Warum ist der Blutdruck hoch, aber niedriger Blutzucker?

Blutdruck und Blutzucker stehen nicht miteinander in Beziehung. Probleme mit dem Blutdruck und dem Blutzuckerspiegel sollten separat betrachtet und behandelt werden.

Was kann man vor dem Zubettgehen Diabetiker essen, um nächtliche Hypoglykämie zu vermeiden?

Die Ursache von zu wenig Zucker in der Nacht kann ein Insulinschuss sein, der vor dem Schlafengehen verabreicht wird. Erinnern Sie sich daran, dass ein verlängertes Insulinabend am Abend notwendig ist, um einen normalen Glukosespiegel am Morgen auf leerem Magen aufrechtzuerhalten. Lesen Sie den Artikel "Zucker am Morgen auf nüchternen Magen: Wie man ihn wieder normalisiert". Bei manchen Patienten bleibt der Morgenzucker normal. Das Aufteilen von langem Insulin nachts ist nicht erforderlich.

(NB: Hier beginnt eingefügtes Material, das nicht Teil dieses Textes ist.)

-- ===== VERDICT (by name: the statement is the Claim_ definition above) =====
theorem categorize_trait_py_spec : Claim_equal_categorize_trait_py := by
  intro trait _
  unfold Spec_categorize_trait_py categorize_trait_py categorize_trait_py_alt
  simp only [List.any_cons, List.any_nil, Bool.or_false, Bool.or_eq_true,
    PySem.Str.isIn_eq, PySem.Str.toList_lower]
  set s := PySem.Chars.lower trait.toList with hs
  have hle : ∀ m, pvBest s ≤ m ↔
      7 ≤ m ∨ ∃ tr ∈ pvTerms, PySem.Chars.isIn tr.1.toList s = true ∧ tr.2 ≤ m :=
    fun m => pvBest_le s m
  have h7 : pvBest s ≤ 7 := (hle 7).mpr (Or.inl le_rfl)
  by_cases h0 : PySem.Chars.isIn "cognitive".toList s = true ∨ PySem.Chars.isIn "dopamine".toList s = true ∨ PySem.Chars.isIn "neuroplasticity".toList s = true ∨ PySem.Chars.isIn "alzheimer".toList s = true ∨ PySem.Chars.isIn "brain".toList s = true
  · rw [if_pos h0]
    have hub : pvBest s ≤ 0 := (hle 0).mpr (Or.inr (by
      rcases h0 with h|h|h|h|h
      exacts [⟨("cognitive", 0), by decide, h, by omega⟩, ⟨("dopamine", 0), by decide, h, by omega⟩, ⟨("neuroplasticity", 0), by decide, h, by omega⟩, ⟨("alzheimer", 0), by decide, h, by omega⟩, ⟨("brain", 0), by decide, h, by omega⟩]))
    have heq : pvBest s = 0 := by omega
    rw [heq]
    decide
  · rw [if_neg h0]
    by_cases h1 : PySem.Chars.isIn "methylation".toList s = true
    · rw [if_pos h1]
      have hub : pvBest s ≤ 1 := (hle 1).mpr (Or.inr ⟨("methylation", 1), by decide, h1, by omega⟩)
      have hlb : ¬ pvBest s ≤ 0 := by
        intro hc
        rcases (hle 0).mp hc with h7' | ⟨tr, htr, hin, hrk⟩
        · omega
        · clear hle h7 hc
          fin_cases htr <;> simp_all
      have heq : pvBest s = 1 := by omega
      rw [heq]
      decide
    · rw [if_neg h1]
      by_cases h2 : PySem.Chars.isIn "vitamin d".toList s = true
      · rw [if_pos h2]
        have hub : pvBest s ≤ 2 := (hle 2).mpr (Or.inr ⟨("vitamin d", 2), by decide, h2, by omega⟩)
        have hlb : ¬ pvBest s ≤ 1 := by
          intro hc
          rcases (hle 1).mp hc with h7' | ⟨tr, htr, hin, hrk⟩
          · omega
          · clear hle h7 hc
            fin_cases htr <;> simp_all
        have heq : pvBest s = 2 := by omega
        rw [heq]
        decide
      · rw [if_neg h2]
        by_cases h3 : PySem.Chars.isIn "fat".toList s = true ∨ PySem.Chars.isIn "obesity".toList s = true ∨ PySem.Chars.isIn "weight".toList s = true
        · rw [if_pos h3]
          have hub : pvBest s ≤ 3 := (hle 3).mpr (Or.inr (by
            rcases h3 with h|h|h
            exacts [⟨("fat", 3), by decide, h, by omega⟩, ⟨("obesity", 3), by decide, h, by omega⟩, ⟨("weight", 3), by decide, h, by omega⟩]))
          have hlb : ¬ pvBest s ≤ 2 := by
            intro hc
            rcases (hle 2).mp hc with h7' | ⟨tr, htr, hin, hrk⟩
            · omega
            · clear hle h7 hc
              fin_cases htr <;> simp_all
          have heq : pvBest s = 3 := by omega
          rw [heq]
          decide
        · rw [if_neg h3]
          by_cases h4 : PySem.Chars.isIn "mitochondrial".toList s = true ∨ PySem.Chars.isIn "energy".toList s = true ∨ PySem.Chars.isIn "uncoupling".toList s = true ∨ PySem.Chars.isIn "biogenesis".toList s = true
          · rw [if_pos h4]
            have hub : pvBest s ≤ 4 := (hle 4).mpr (Or.inr (by
              rcases h4 with h|h|h|h
              exacts [⟨("mitochondrial", 4), by decide, h, by omega⟩, ⟨("energy", 4), by decide, h, by omega⟩, ⟨("uncoupling", 4), by decide, h, by omega⟩, ⟨("biogenesis", 4), by decide, h, by omega⟩]))
            have hlb : ¬ pvBest s ≤ 3 := by
              intro hc
              rcases (hle 3).mp hc with h7' | ⟨tr, htr, hin, hrk⟩
              · omega
              · clear hle h7 hc
                fin_cases htr <;> simp_all
            have heq : pvBest s = 4 := by omega
            rw [heq]
            decide
          · rw [if_neg h4]
            by_cases h5 : PySem.Chars.isIn "detox".toList s = true ∨ PySem.Chars.isIn "drug".toList s = true ∨ PySem.Chars.isIn "caffeine".toList s = true ∨ PySem.Chars.isIn "glutathione".toList s = true ∨ PySem.Chars.isIn "phase".toList s = true
            · rw [if_pos h5]
              have hub : pvBest s ≤ 5 := (hle 5).mpr (Or.inr (by
                rcases h5 with h|h|h|h|h
                exacts [⟨("detox", 5), by decide, h, by omega⟩, ⟨("drug", 5), by decide, h, by omega⟩, ⟨("caffeine", 5), by decide, h, by omega⟩, ⟨("glutathione", 5), by decide, h, by omega⟩, ⟨("phase", 5), by decide, h, by omega⟩]))
              have hlb : ¬ pvBest s ≤ 4 := by
                intro hc
                rcases (hle 4).mp hc with h7' | ⟨tr, htr, hin, hrk⟩
                · omega
                · clear hle h7 hc
                  fin_cases htr <;> simp_all
              have heq : pvBest s = 5 := by omega
              rw [heq]
              decide
            · rw [if_neg h5]
              by_cases h6 : PySem.Chars.isIn "aging".toList s = true ∨ PySem.Chars.isIn "longevity".toList s = true ∨ PySem.Chars.isIn "inflammation".toList s = true ∨ PySem.Chars.isIn "cellular".toList s = true
              · rw [if_pos h6]
                have hub : pvBest s ≤ 6 := (hle 6).mpr (Or.inr (by
                  rcases h6 with h|h|h|h
                  exacts [⟨("aging", 6), by decide, h, by omega⟩, ⟨("longevity", 6), by decide, h, by omega⟩, ⟨("inflammation", 6), by decide, h, by omega⟩, ⟨("cellular", 6), by decide, h, by omega⟩]))
                have hlb : ¬ pvBest s ≤ 5 := by
                  intro hc
                  rcases (hle 5).mp hc with h7' | ⟨tr, htr, hin, hrk⟩
                  · omega
                  · clear hle h7 hc
                    fin_cases htr <;> simp_all
                have heq : pvBest s = 6 := by omega
                rw [heq]
                decide
              · rw [if_neg h6]
                have hlb : ¬ pvBest s ≤ 6 := by
                  intro hc
                  rcases (hle 6).mp hc with h7' | ⟨tr, htr, hin, hrk⟩
                  · omega
                  · clear hle h7 hc
                    fin_cases htr <;> simp_all
                have heq : pvBest s = 7 := by omega
                rw [heq]
                decide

Diabetiker, die morgens mit normalem Zucker aufwachen möchten, sollten spätestens 18 bis 19 Stunden mit zugelassenen Lebensmitteln verzehrt werden. Einige Patienten essen spät, bevor sie zu Bett gehen, und versuchen, nächtliche Hypoglykämie zu vermeiden. Aufgrund der späten Mahlzeiten haben sie jedoch morgens einen hohen Zuckergehalt und mit der Zeit entwickeln sich chronische Diabetes-Komplikationen.

Nachts zu essen, um Hypoglykämie im Traum zu vermeiden, ist eine schlechte Idee. Um die Indikatoren des Meters am Morgen gefiel es Ihnen, früh zu Abend zu essen. Vor dem Schlafengehen müssen Sie eine sorgfältig ausgewählte Dosis verlängerten Insulins stechen. Lesen Sie mehr darüber, wie Sie eine lange Insulindosis aufnehmen können. Diese Dosis sollte nicht zu hoch sein, damit der Diabetiker nachts nicht zu wenig Zucker hat.

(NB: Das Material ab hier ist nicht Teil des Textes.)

-- pv_equiv track=rewrite | github.com/dataspider99/AddressFinder | HTMLSearch.py | extend_xpaths
-- ===== SOURCE A (Python) =====
-- def extend_xpaths(xpaths,element,keys):
--     new_xpaths = []
--     for xpath in xpaths:
--         if keys:
--             for key in keys:
--                 if key != 'alt':
--                     new_xpaths.append(xpath+"/{0}[@{1}='{2}']".format(element['tag'],key,element[key]))
--                 else:
--                     new_xpaths.append(xpath+"/{0}[@alt !='']/@alt".format(element['tag']))
--         else:
--             if 'index' in element.keys():
--                 new_xpaths.append(xpath+"/{0}[{1}]".format(element['tag'],element['index']))
--             else:
--                 new_xpaths.append(xpath+"/{0}".format(element['tag']))
--
--     return new_xpaths
-- ===== SOURCE B (Python) =====
-- def _key_suffixes(xpath, element, keys):
--     # Recursive: one output string per key, head first.
--     if not keys:
--         return []
--     k = keys[0]
--     if k == 'alt':
--         head = xpath + "/{0}[@alt !='']/@alt".format(element['tag'])
--     else:
--         head = xpath + "/{0}[@{1}='{2}']".format(element['tag'], k, element[k])
--     return [head] + _key_suffixes(xpath, element, keys[1:])
--
--
-- def _row(xpath, element, keys):
--     if keys:
--         return _key_suffixes(xpath, element, keys)
--     if 'index' in element:
--         return [xpath + "/{0}[{1}]".format(element['tag'], element['index'])]
--     return [xpath + "/{0}".format(element['tag'])]
--
--
-- def extend_xpaths(xpaths, element, keys):
--     # Recursive decomposition: the result for x::rest is row(x) ++ result(rest),
--     # built by list concatenation instead of A's flat loop with an accumulator.
--     if not xpaths:
--         return []
--     return _row(xpaths[0], element, keys) + extend_xpaths(xpaths[1:], element, keys)
-- ===== Notes on version B (the rewrite author's own statement) =====
-- stated objective: alternative
-- what changed: B is a recursive decomposition: a helper computes the row of strings for one xpath (itself by structural recursion on keys), and the result is defined as row(head) ++ extend_xpaths(tail), replacing A's nested imperative loops over a single mutable accumulator.
import Mathlib
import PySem

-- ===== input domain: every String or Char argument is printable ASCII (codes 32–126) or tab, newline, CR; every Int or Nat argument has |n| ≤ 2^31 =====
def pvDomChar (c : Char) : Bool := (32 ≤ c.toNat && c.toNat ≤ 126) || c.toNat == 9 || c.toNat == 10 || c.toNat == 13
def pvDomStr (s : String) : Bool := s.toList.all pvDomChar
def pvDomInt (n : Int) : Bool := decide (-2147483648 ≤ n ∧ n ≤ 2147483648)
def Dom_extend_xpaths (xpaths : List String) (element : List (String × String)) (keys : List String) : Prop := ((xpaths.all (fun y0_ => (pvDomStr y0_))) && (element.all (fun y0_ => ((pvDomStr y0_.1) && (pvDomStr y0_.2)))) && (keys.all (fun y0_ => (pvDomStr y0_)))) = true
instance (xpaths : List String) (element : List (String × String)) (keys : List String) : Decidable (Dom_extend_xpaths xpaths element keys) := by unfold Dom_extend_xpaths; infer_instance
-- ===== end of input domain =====

-- ===== PORT A =====
-- Python `element[k]`: first-match assoc-list lookup (KeyError = none, excluded by Pre_).
def pvGetD (e : List (String × String)) (k : String) : String := (e.lookup k).getD ""

def extend_xpaths (xpaths : List String) (element : List (String × String)) (keys : List String) : List String :=
  xpaths.foldl (fun new_xpaths xpath =>
    if keys ≠ [] then
      keys.foldl (fun acc key =>
        if key ≠ "alt" then
          acc ++ [xpath ++ "/" ++ pvGetD element "tag" ++ "[@" ++ key ++ "='" ++ pvGetD element key ++ "']"]
        else
          acc ++ [xpath ++ "/" ++ pvGetD element "tag" ++ "[@alt !='']/@alt"]) new_xpaths
    else if (element.lookup "index").isSome then
      new_xpaths ++ [xpath ++ "/" ++ pvGetD element "tag" ++ "[" ++ pvGetD element "index" ++ "]"]
    else
      new_xpaths ++ [xpath ++ "/" ++ pvGetD element "tag"]) []

-- ===== PORT B =====
-- B: recursive decomposition — one string per key (recursion on keys), one row per xpath,
-- result = row(head) ++ recursive result(tail).
def keySuffixes (xpath : String) (element : List (String × String)) : List String → List String
  | [] => []
  | k :: ks =>
      (if k == "alt" then xpath ++ "/" ++ pvGetD element "tag" ++ "[@alt !='']/@alt"
       else xpath ++ "/" ++ pvGetD element "tag" ++ "[@" ++ k ++ "='" ++ pvGetD element k ++ "']")
        :: keySuffixes xpath element ks

def rowOf (xpath : String) (element : List (String × String)) (keys : List String) : List String :=
  if keys ≠ [] then keySuffixes xpath element keys
  else if (element.lookup "index").isSome then
    [xpath ++ "/" ++ pvGetD element "tag" ++ "[" ++ pvGetD element "index" ++ "]"]
  else [xpath ++ "/" ++ pvGetD element "tag"]

def extend_xpaths_alt (xpaths : List String) (element : List (String × String)) (keys : List String) : List String :=
  match xpaths with
  | [] => []
  | x :: rest => rowOf x element keys ++ extend_xpaths_alt rest element keys

-- ===== PRECONDITION & SPEC =====
-- Pre_ excludes exactly the inputs where Python A (and B) raises KeyError: nonempty xpaths with
-- element missing 'tag', or missing the value of some non-'alt' key in keys.
def Pre_extend_xpaths (xpaths : List String) (element : List (String × String)) (keys : List String) : Prop :=
  xpaths = [] ∨ ((element.lookup "tag").isSome ∧ ∀ k ∈ keys, k = "alt" ∨ (element.lookup k).isSome)
instance (xpaths : List String) (element : List (String × String)) (keys : List String) : Decidable (Pre_extend_xpaths xpaths element keys) := by unfold Pre_extend_xpaths; infer_instance
def pvWitness_extend_xpaths : List String × (List (String × String)) × List String :=
  (["/a", "/b"], [("tag", "img"), ("src", "s"), ("alt", "h")], ["src", "alt"])
def Spec_extend_xpaths (xpaths : List String) (element : List (String × String)) (keys : List String) (out : List String) : Prop := out = extend_xpaths_alt xpaths element keys
instance (xpaths : List String) (element : List (String × String)) (keys : List String) (out : List String) : Decidable (Spec_extend_xpaths xpaths element keys out) := by unfold Spec_extend_xpaths; infer_instance

-- ===== CLAIM (what is proved, stated in full; the proofs are below) =====
def Claim_equal_extend_xpaths : Prop := ∀ (xpaths : List String) (element : List (String × String)) (keys : List String), Dom_extend_xpaths xpaths element keys → Pre_extend_xpaths xpaths element keys → Spec_extend_xpaths xpaths element keys (extend_xpaths xpaths element keys)

-- ===== LEMMAS AND PROOFS =====
theorem inner_foldl_eq (xpath : String) (element : List (String × String)) :
    ∀ (keys : List String) (acc : List String),
      keys.foldl (fun acc key =>
        if key ≠ "alt" then
          acc ++ [xpath ++ "/" ++ pvGetD element "tag" ++ "[@" ++ key ++ "='" ++ pvGetD element key ++ "']"]
        else
          acc ++ [xpath ++ "/" ++ pvGetD element "tag" ++ "[@alt !='']/@alt"]) acc
        = acc ++ keySuffixes xpath element keys
  | [], acc => by simp [keySuffixes]
  | k :: ks, acc => by
    rw [List.foldl_cons, inner_foldl_eq xpath element ks]
    by_cases h : k = "alt" <;> simp [keySuffixes, h]

theorem outer_foldl_eq (element : List (String × String)) (keys : List String) :
    ∀ (xpaths : List String) (acc : List String),
      xpaths.foldl (fun new_xpaths xpath =>
        if keys ≠ [] then
          keys.foldl (fun acc key =>
            if key ≠ "alt" then
              acc ++ [xpath ++ "/" ++ pvGetD element "tag" ++ "[@" ++ key ++ "='" ++ pvGetD element key ++ "']"]
            else
              acc ++ [xpath ++ "/" ++ pvGetD element "tag" ++ "[@alt !='']/@alt"]) new_xpaths
        else if (element.lookup "index").isSome then
          new_xpaths ++ [xpath ++ "/" ++ pvGetD element "tag" ++ "[" ++ pvGetD element "index" ++ "]"]
        else
          new_xpaths ++ [xpath ++ "/" ++ pvGetD element "tag"]) acc
        = acc ++ extend_xpaths_alt xpaths element keys
  | [], acc => by simp [extend_xpaths_alt]
  | x :: rest, acc => by
    rw [List.foldl_cons, outer_foldl_eq element keys rest]
    by_cases hk : keys = []
    · subst hk
      by_cases hi : (element.lookup "index").isSome <;>
        simp [extend_xpaths_alt, rowOf, hi]
    · rw [if_pos hk, inner_foldl_eq]
      simp [extend_xpaths_alt, rowOf, hk]

-- ===== VERDICT (by name: the statement is the Claim_ definition above) =====
theorem extend_xpaths_spec : Claim_equal_extend_xpaths := by
  intro xpaths element keys _ _
  show extend_xpaths xpaths element keys = extend_xpaths_alt xpaths element keys
  unfold extend_xpaths
  exact outer_foldl_eq element keys xpaths []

Leider reicht die Wirkung mäßiger Dosen von verlängerten Insulinen oft erst am Morgen aus. Patienten, die mit diesem Problem konfrontiert sind, müssen mit einem Wecker mitten in der Nacht aufwachen, eine zusätzliche Injektion vornehmen und dann wieder einschlafen. Eine einfachere, aber teure Lösung ist die Umstellung auf Insulin Tresiba, das länger hält als Lantus, Levemere und Protafan.

Symptome

Als Reaktion auf eine signifikante Abnahme des Zuckers beginnt das Hormon Glucagon zu wirken. Es bewirkt, dass die Leber Glukose in das Blut freisetzt. Bei unzureichender Wirksamkeit von Glucagon sind Adrenalin, somatotropes Hormon und Cortisol miteinander verbunden. Fast alle typischen Anzeichen einer Hypoglykämie sind das Ergebnis der Wirkung von Adrenalin.

Die Symptome eines zu niedrigen Zuckers lassen eine Person verstehen, dass die Situation besorgniserregend ist und Sie sofort Kohlenhydrate einnehmen müssen. Herzklopfen, Zittern, Hautlinderung, Schwitzen, starker Hunger, Übelkeit, Angst, Aggressivität, erweiterte Pupillen können beobachtet werden. Symptome von Gehirnproblemen aufgrund von Hypoglykämie: Schwäche, beeinträchtigte motorische Koordination, Schwindel, Kopfschmerzen, Angst, beeinträchtigte Sprache, Sehstörungen, Taubheitsgefühl, Kribbeln oder Kribbeln auf der Haut, Verwirrung, Krämpfe.

Anzeichen für einen niedrigen Blutzucker sind bei Frauen und Männern, Kindern und Erwachsenen nahezu gleich. Bei Patienten, die längere Zeit wegen Diabetes nicht richtig behandelt werden, klingen die Symptome aufgrund einer Schädigung des Nervensystems (Neuropathie) ab. Das erste sichtbare Zeichen für einen niedrigen Zuckergehalt kann ein plötzlicher Bewusstseinsverlust sein. In solchen Fällen steigt das Risiko eines nachteiligen Ergebnisses.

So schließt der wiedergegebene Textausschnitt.